When and for what values of x does lim anxn exist?

[e(ho0n3]

Homework Statement
Let a_n be a sequence of real numbers. For what values of x does lim a_nxⁿ exist?

The attempt at a solution
Let us suppose that lim a_nxⁿ exist and is equal to b. What can we say about x? Hmm...there is a monotonic subsequence that converges to b, say $a_{k_n}x^{k_n}$. If this is an increasing sequence, we have that

$$a_{k_n}x^{k_n} \le a_{k_{n+1}}x^{k_{n+1}}$$

or equivalently

$$\frac{a_{k_n}}{a_{k_{n+1}}} \le x^{k_{n+1} - k_n}$$

Unfortunately I don't get an inequality in terms of x alone. How do I proceed from here? Perhaps I need a further assumption, like $k_{n+1} - k_n = 1$ for all n?

 

[lanedance]

its going to depend on your a_n... if a_n =0 for all n, it exists for every x

 

[lanedance]

sorry, actually I misread sequence

if the limit exists, and is b say, then for any e>0 you can choose N such that for all n>N
$$|a_nx^n -b|<e$$

you could then think about the beahviour of x when x>|1| and otherwise

though as mentioned previously it will depend on the sequnce $a_n$ , is it for any $a_n$ or are there any contraints on the $a_n$ ?

 

[e(ho0n3]

There are no constraints on a_n.
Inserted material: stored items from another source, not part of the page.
-- pv_equiv track=rewrite | github.com/Marius322/Lightweight-Crypto | Digital_Map_Generator.py | generate_col2_columns
-- ===== SOURCE A (Python) =====
-- def generate_col2_columns(k):
--     '''
--
--     Inputs
--     ----------
--     k : Number of digits in binary number
--
--     Returns
--     -------
--     col2_dict : a dict containing all N2_i_j ops assigned to their columns
--
--     '''
--     col2_dict = {}
--     for r in range(2 * k - 2):
--         col2_entries = []
--
--         # Case 1: N2_i_j does not exist for Col(0) to Col(3)
--         if r < 4:
--             col2_dict[r] = col2_entries
--             continue
--
--         # Case 2: N2_i_j from Col(4) to Col(k)
--         if r <= k:
--             base_i, base_j = k - r + 1, k
--
--         # Case 3: N2_i_j from Col(k + 1) to Col(2k-2)
--         else:
--             base_i, base_j = 1, 2 * k - r
--         n = 0
--
--         while True:
--             i = base_i + n
--             j = base_j - n
--             if j > i:
--                 col2_entries.append([2, i, j])
--                 n += 1
--             else:
--                 break
--
--         col2_dict[r] = col2_entries
--     return col2_dict
-- ===== SOURCE B (Python) =====
-- def generate_col2_columns(k):
--     # Scatter formulation: pre-create every column empty, then walk each pair
--     # i < j <= k once; the pair (i, j) belongs to column r = 2*k + 1 - i - j.
--     # The inner j-range is clipped so that only pairs landing in an existing
--     # column 4..2*k-3 are visited; the ascending i loop reproduces each
--     # column's i-ascending entry order.
--     col2_dict = {r: [] for r in range(2 * k - 2)}
--     hi = 2 * k - 3
--     for i in range(1, k + 1):
--         base = 2 * k + 1 - i
--         for j in range(max(i + 1, base - hi), min(k, base - 4) + 1):
--             col2_dict[base - j].append([2, i, j])
--     return col2_dict
-- ===== Notes on version B (the rewrite author's own statement) =====
-- stated objective: alternative
-- what changed: Instead of A's per-column case split (base_i/base_j) and inward while-walk along each anti-diagonal, B pre-creates every column empty and scatters over the pairs i < j <= k once, sending [2,i,j] to column r = 2*k+1-i-j, with the inner j-range clipped to the pairs that land in an existing column.
import Mathlib
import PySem

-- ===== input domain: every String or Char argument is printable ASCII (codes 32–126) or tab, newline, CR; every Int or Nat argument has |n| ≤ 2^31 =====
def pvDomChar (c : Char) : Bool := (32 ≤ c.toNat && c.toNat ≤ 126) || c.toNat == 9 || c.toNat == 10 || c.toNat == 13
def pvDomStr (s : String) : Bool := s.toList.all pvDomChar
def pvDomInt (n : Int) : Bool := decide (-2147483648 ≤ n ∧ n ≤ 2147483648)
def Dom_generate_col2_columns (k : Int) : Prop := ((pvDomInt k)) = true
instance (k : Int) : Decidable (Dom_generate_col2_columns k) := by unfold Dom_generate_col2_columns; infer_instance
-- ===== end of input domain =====

-- B replaces A's per-column case split and inward while-walk by a scatter over all
-- pairs i < j ≤ k into pre-created empty columns (objective: alternative; same cost).

-- ===== PORT A =====
-- the 'while True' walk of A: i = base_i + n, j = base_j - n, append while j > i
def a_loop (base_i base_j : Int) (n : Int) (acc : List (List Int)) : List (List Int) :=
  let i := base_i + n
  let j := base_j - n
  if j > i then a_loop base_i base_j (n + 1) (acc ++ [[2, i, j]]) else acc
termination_by (base_j - base_i - 2 * n).toNat
decreasing_by simp_all; omega

def generate_col2_columns (k : Int) : List (Int × List (List Int)) :=
  ((PySem.List.pyRange 0 (2 * k - 2) 1).foldl
    (fun d r =>
      if r < 4 then d.insert r []
      else
        let bij := if r ≤ k then (k - r + 1, k) else (1, 2 * k - r)
        d.insert r (a_loop bij.1 bij.2 0 []))
    (PySem.Dict.empty : PySem.Dict Int (List (List Int)))).items

-- ===== PORT B =====
-- B: col2_dict = {r: [] for r in range(2*k-2)}; hi = 2*k-3; then for i in 1..k,
-- for j in range(max(i+1, base-hi), min(k, base-4)+1) with base = 2*k+1-i,
-- append [2,i,j] to col2_dict[base-j]
-- (col2_dict[...].append(...) on an always-present key, ported as Dict.modify).
def generate_col2_columns_alt (k : Int) : List (Int × List (List Int)) :=
  let d0 : PySem.Dict Int (List (List Int)) :=
    (PySem.List.pyRange 0 (2 * k - 2) 1).foldl (fun d r => d.insert r []) PySem.Dict.empty
  let hi := 2 * k - 3
  let d :=
    (PySem.List.pyRange 1 (k + 1) 1).foldl (fun d i =>
      let base := 2 * k + 1 - i
      (PySem.List.pyRange (max (i + 1) (base - hi)) (min k (base - 4) + 1) 1).foldl
        (fun d j => d.modify (base - j) [] (· ++ [[2, i, j]])) d) d0
  d.items

-- ===== PRECONDITION & SPEC =====
def Spec_generate_col2_columns (k : Int) (out : List (Int × List (List Int))) : Prop := out = generate_col2_columns_alt k
instance (k : Int) (out : List (Int × List (List Int))) : Decidable (Spec_generate_col2_columns k out) := by unfold Spec_generate_col2_columns; infer_instance

-- ===== CLAIM (what is proved, stated in full; the proofs are below) =====
def Claim_equal_generate_col2_columns : Prop := ∀ (k : Int), Dom_generate_col2_columns k → Spec_generate_col2_columns k (generate_col2_columns k)

-- ===== LEMMAS AND PROOFS =====

-- A's per-column entries, as a function of r
def a_entries (k r : Int) : List (List Int) :=
  if r < 4 then []
  else
    let bij := if r ≤ k then (k - r + 1, k) else (1, 2 * k - r)
    a_loop bij.1 bij.2 0 []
I do know of a couple that might shed some light on this general situation. As you previously mentioned, if the a_n are all 0 (or are eventually all 0), then the limit exists for all n. If the a_n are eventually all some nonzero constant, then we know the limit exists for all |x| < 1. Now I believe that if c = lim |a_n/a_n+1|, then the limit exists for all |x| < c. This is something I have yet to prove though.